It is worth noting, however, that selected cases dataset was assembled by initial genetic screening of probands that satisfy NCCN genetic testing criteria [6]. If tested positive, they were not subsequently included in this study. Thus, genetically enriched cases have had more genetic screening and some diagnosed cases were removed before being entered in this study sample—likely attenuating the strength of association to the group with known autosomal dominant cancer predisposition genes.
Discussion
Overall, observed germline variation in both selected and unselected cases in established cancer susceptibility genes is linked to dominant cancer disorders, majorly represented by PTVs and has ultra-low frequency in population. While we observed ultra-rare missense variants enrichment in cancer, proportion of cases explained by this type of variation is likely very small. Understanding power limitations of our study and potential effects of imbalance between cancer cohort sizes, yet our results provide a reference point for allele frequencies and variation type for future search of new genes contributing to inherited cancer susceptibility through rare DNA variation. Unascertained for potential genetic enrichment “unselected” case cohort shows substantial prevalence of rare protein-truncating variation compared to controls, suggesting that cohort-based studies of rare variation in cancer might benefit from including sporadic cases. Cancer phenotypes in our case cohort potentially are of limited representation of rare cancer disorders that often have mendelian nature [7] or highly-heterogenous cancer phenotypes. We expect that overall majority of cancer cases would be explained by sporadic somatic variants and inherited polygenic risk (mostly driven by common DNA variation). On the opposite side, family-based studies of common cancer types are bound to ultra-rare DNA variation. Our results provide an informative reference for rare variation in cancer cohorts in comparison with control subjects aiding candidate variants search and prioritization.
Methods
Patient cohorts
Details could be found in Supplementary Methods. All case and control genotypes are publicly available through dbGAP database (unselected cases: phs000178.v1.p1, selected cases: phs000823.v1, phs000822.v1.p1, phs000824.v1.p1).

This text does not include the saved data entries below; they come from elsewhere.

-- pv_equiv track=rewrite | github.com/evgeniy-kulikov/unified-state-exam | 02/task_02_02.py | fn
-- ===== SOURCE A (Python) =====
-- def fn(a):
--     for x in range(1, 1000):  # целых положительных   x
--         for y in range(1, 1000):  # целых положительных   y
--             f1 = y - x ** 2 != 80
--             f2 = a < 13 * x - 14
--             f3 = a < y ** 2 + 15
--             if not (f1 or f2 or f3):
--                 return False
--     return True
-- ===== SOURCE B (Python) =====
-- def fn(a):
--     # The inner loop of A only matters when y = x**2 + 80 (the single y making f1 false).
--     # y must also lie in range(1, 1000), i.e. x**2 <= 919, i.e. x <= 30.
--     for x in range(1, 31):
--         y = x * x + 80
--         if a >= 13 * x - 14 and a >= y * y + 15:
--             return False
--     return True
-- ===== Notes on version B (the rewrite author's own statement) =====
-- stated objective: faster
-- what changed: Instead of scanning all pairs of x and y, B loops only over x and computes directly the unique y that falsifies f1, skipping x whenever that y falls outside the range.
import Mathlib
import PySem

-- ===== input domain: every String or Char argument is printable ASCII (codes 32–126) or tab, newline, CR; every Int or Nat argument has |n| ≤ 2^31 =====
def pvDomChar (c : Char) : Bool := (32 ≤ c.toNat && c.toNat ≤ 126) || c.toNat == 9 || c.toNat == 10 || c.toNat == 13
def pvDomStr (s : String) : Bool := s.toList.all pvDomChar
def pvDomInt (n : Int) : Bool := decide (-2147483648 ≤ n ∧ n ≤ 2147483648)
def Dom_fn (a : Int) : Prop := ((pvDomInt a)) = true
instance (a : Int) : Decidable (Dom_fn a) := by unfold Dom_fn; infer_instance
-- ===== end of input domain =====

-- B replaces A's 999×999 scan of (x,y) pairs by a 30-iteration loop over x with y = x²+80 fixed (faster, asymptotic).

-- ===== PORT A =====
-- A's two nested loops return False as soon as ¬(f1 ∨ f2 ∨ f3) holds and True after both
-- loops finish; that early-return shape is exactly ¬∃, i.e. the negation of List.any.
def fn (a : Int) : Bool :=
  ! ((PySem.List.pyRange 1 1000 1).any fun x =>
      (PySem.List.pyRange 1 1000 1).any fun y =>
        ! (decide (y - x ^ 2 ≠ 80) || decide (a < 13 * x - 14) || decide (a < y ^ 2 + 15)))

-- ===== PORT B =====
def fn_alt (a : Int) : Bool :=
  ! ((PySem.List.pyRange 1 31 1).any fun x =>
      let y := x * x + 80
      decide (a ≥ 13 * x - 14) && decide (a ≥ y * y + 15))

-- ===== PRECONDITION & SPEC =====
def Spec_fn (a : Int) (out : Bool) : Prop := out = fn_alt a
instance (a : Int) (out : Bool) : Decidable (Spec_fn a out) := by unfold Spec_fn; infer_instance

-- ===== CLAIM (what is proved, stated in full; the proofs are below) =====
def Claim_equal_fn : Prop := ∀ (a : Int), Dom_fn a → Spec_fn a (fn a)

-- ===== LEMMAS AND PROOFS =====

-- A hits its early return iff a ≥ 6576 (forced by x = 1, y = 81, the minimising pair).
theorem fn_eq_threshold (a : Int) : fn a = decide (a < 6576) := by
  unfold fn
  by_cases h : a < 6576
  · simp only [h, decide_true]
    rw [Bool.not_eq_eq_eq_not, Bool.not_true, List.any_eq_false]
    intro x hx
    rw [Bool.not_eq_true, List.any_eq_false]
    intro y hy
    rw [PySem.List.mem_pyRange_one] at hx hy
    rw [Bool.not_eq_true, Bool.not_eq_eq_eq_not, Bool.not_false, Bool.or_eq_true_iff,
      Bool.or_eq_true_iff]
    by_contra hc
    simp only [decide_eq_true_eq, not_or, not_lt, Decidable.not_not] at hc
    obtain ⟨⟨h1, h2⟩, h3⟩ := hc
    -- y = x² + 80 with x ≥ 1 forces y ≥ 81, hence a ≥ y² + 15 ≥ 6576
    have hy81 : 81 ≤ y := by nlinarith [hx.1]
    nlinarith
  · simp only [h, decide_false]
    rw [Bool.not_eq_eq_eq_not, Bool.not_false, List.any_eq_true]
    refine ⟨1, by rw [PySem.List.mem_pyRange_one]; omega, ?_⟩
    rw [List.any_eq_true]
    refine ⟨81, by rw [PySem.List.mem_pyRange_one]; omega, ?_⟩
    simp only [Bool.not_eq_eq_eq_not, Bool.not_true, Bool.or_eq_false_iff, decide_eq_false_iff_not,
      not_not, not_lt]
    omega

theorem fn_alt_eq_threshold (a : Int) : fn_alt a = decide (a < 6576) := by
  unfold fn_alt
  by_cases h : a < 6576
  · simp only [h, decide_true]
    rw [Bool.not_eq_eq_eq_not, Bool.not_true, List.any_eq_false]
    intro x hx
    rw [PySem.List.mem_pyRange_one] at hx
    rw [Bool.not_eq_true]
    show (decide (a ≥ 13 * x - 14) && decide (a ≥ (x * x + 80) * (x * x + 80) + 15)) = false
    by_contra hc
    rw [Bool.not_eq_false, Bool.and_eq_true, decide_eq_true_eq, decide_eq_true_eq] at hc
    have : 81 ≤ x * x + 80 := by nlinarith [hx.1]
    nlinarith [hc.2]
  · simp only [h, decide_false]
    rw [Bool.not_eq_eq_eq_not, Bool.not_false, List.any_eq_true]
    refine ⟨1, by rw [PySem.List.mem_pyRange_one]; omega, ?_⟩
    simp only [Bool.and_eq_true, decide_eq_true_eq]
    omega

-- ===== VERDICT (by name: the statement is the Claim_ definition above) =====
theorem fn_spec : Claim_equal_fn := by
  intro a _
  unfold Spec_fn
  rw [fn_eq_threshold, fn_alt_eq_threshold]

Exome sequencing and variant calling
Whole exome libraries were prepared using a modified version of Agilent’s Exome Capture kit and protocol, automated on the Agilent Bravo and Hamilton Starlet, followed by sequencing on the Illumina HiSeq 2000 at the Broad Institute. We used an aggregated set of samples consented for joint variant calling resulting in 37,607 samples (Supplementary Table 1). BWA-MEM algorithm (version 0.7.12-r1039) [8] and the best-practices GATK/Picard Pipeline was used for raw data alignment, followed by single batch joint variant calling using GATK v3.1-144 Haplotype Caller [9–11]. The resulting dataset had 7,094,027 distinct variants. Selected variants in CDKN2A, BRCA1, and BAP1 were confirmed with Sanger sequencing.
Principal component analysis (PCA) on common (MAF > 5%) autosomal independent SNPs was performed with Eigenstrat [12]. Relatedness analysis among Europeans was conducted with PLINK [13] as suggested in the PLINK best practices. VEP [14] was used for functional annotation of the DNA variants. Common and rare variants analyses were conducted using PLINK/SEQ (https://atgu.mgh.harvard.edu/plinkseq/.PLINK/SEQ [Internet]).
Supplementary information
Acknowledgments
This research was supported by an NHGRI grant U54 HG003067 and MSKCC Core grant NIH P30CA008748.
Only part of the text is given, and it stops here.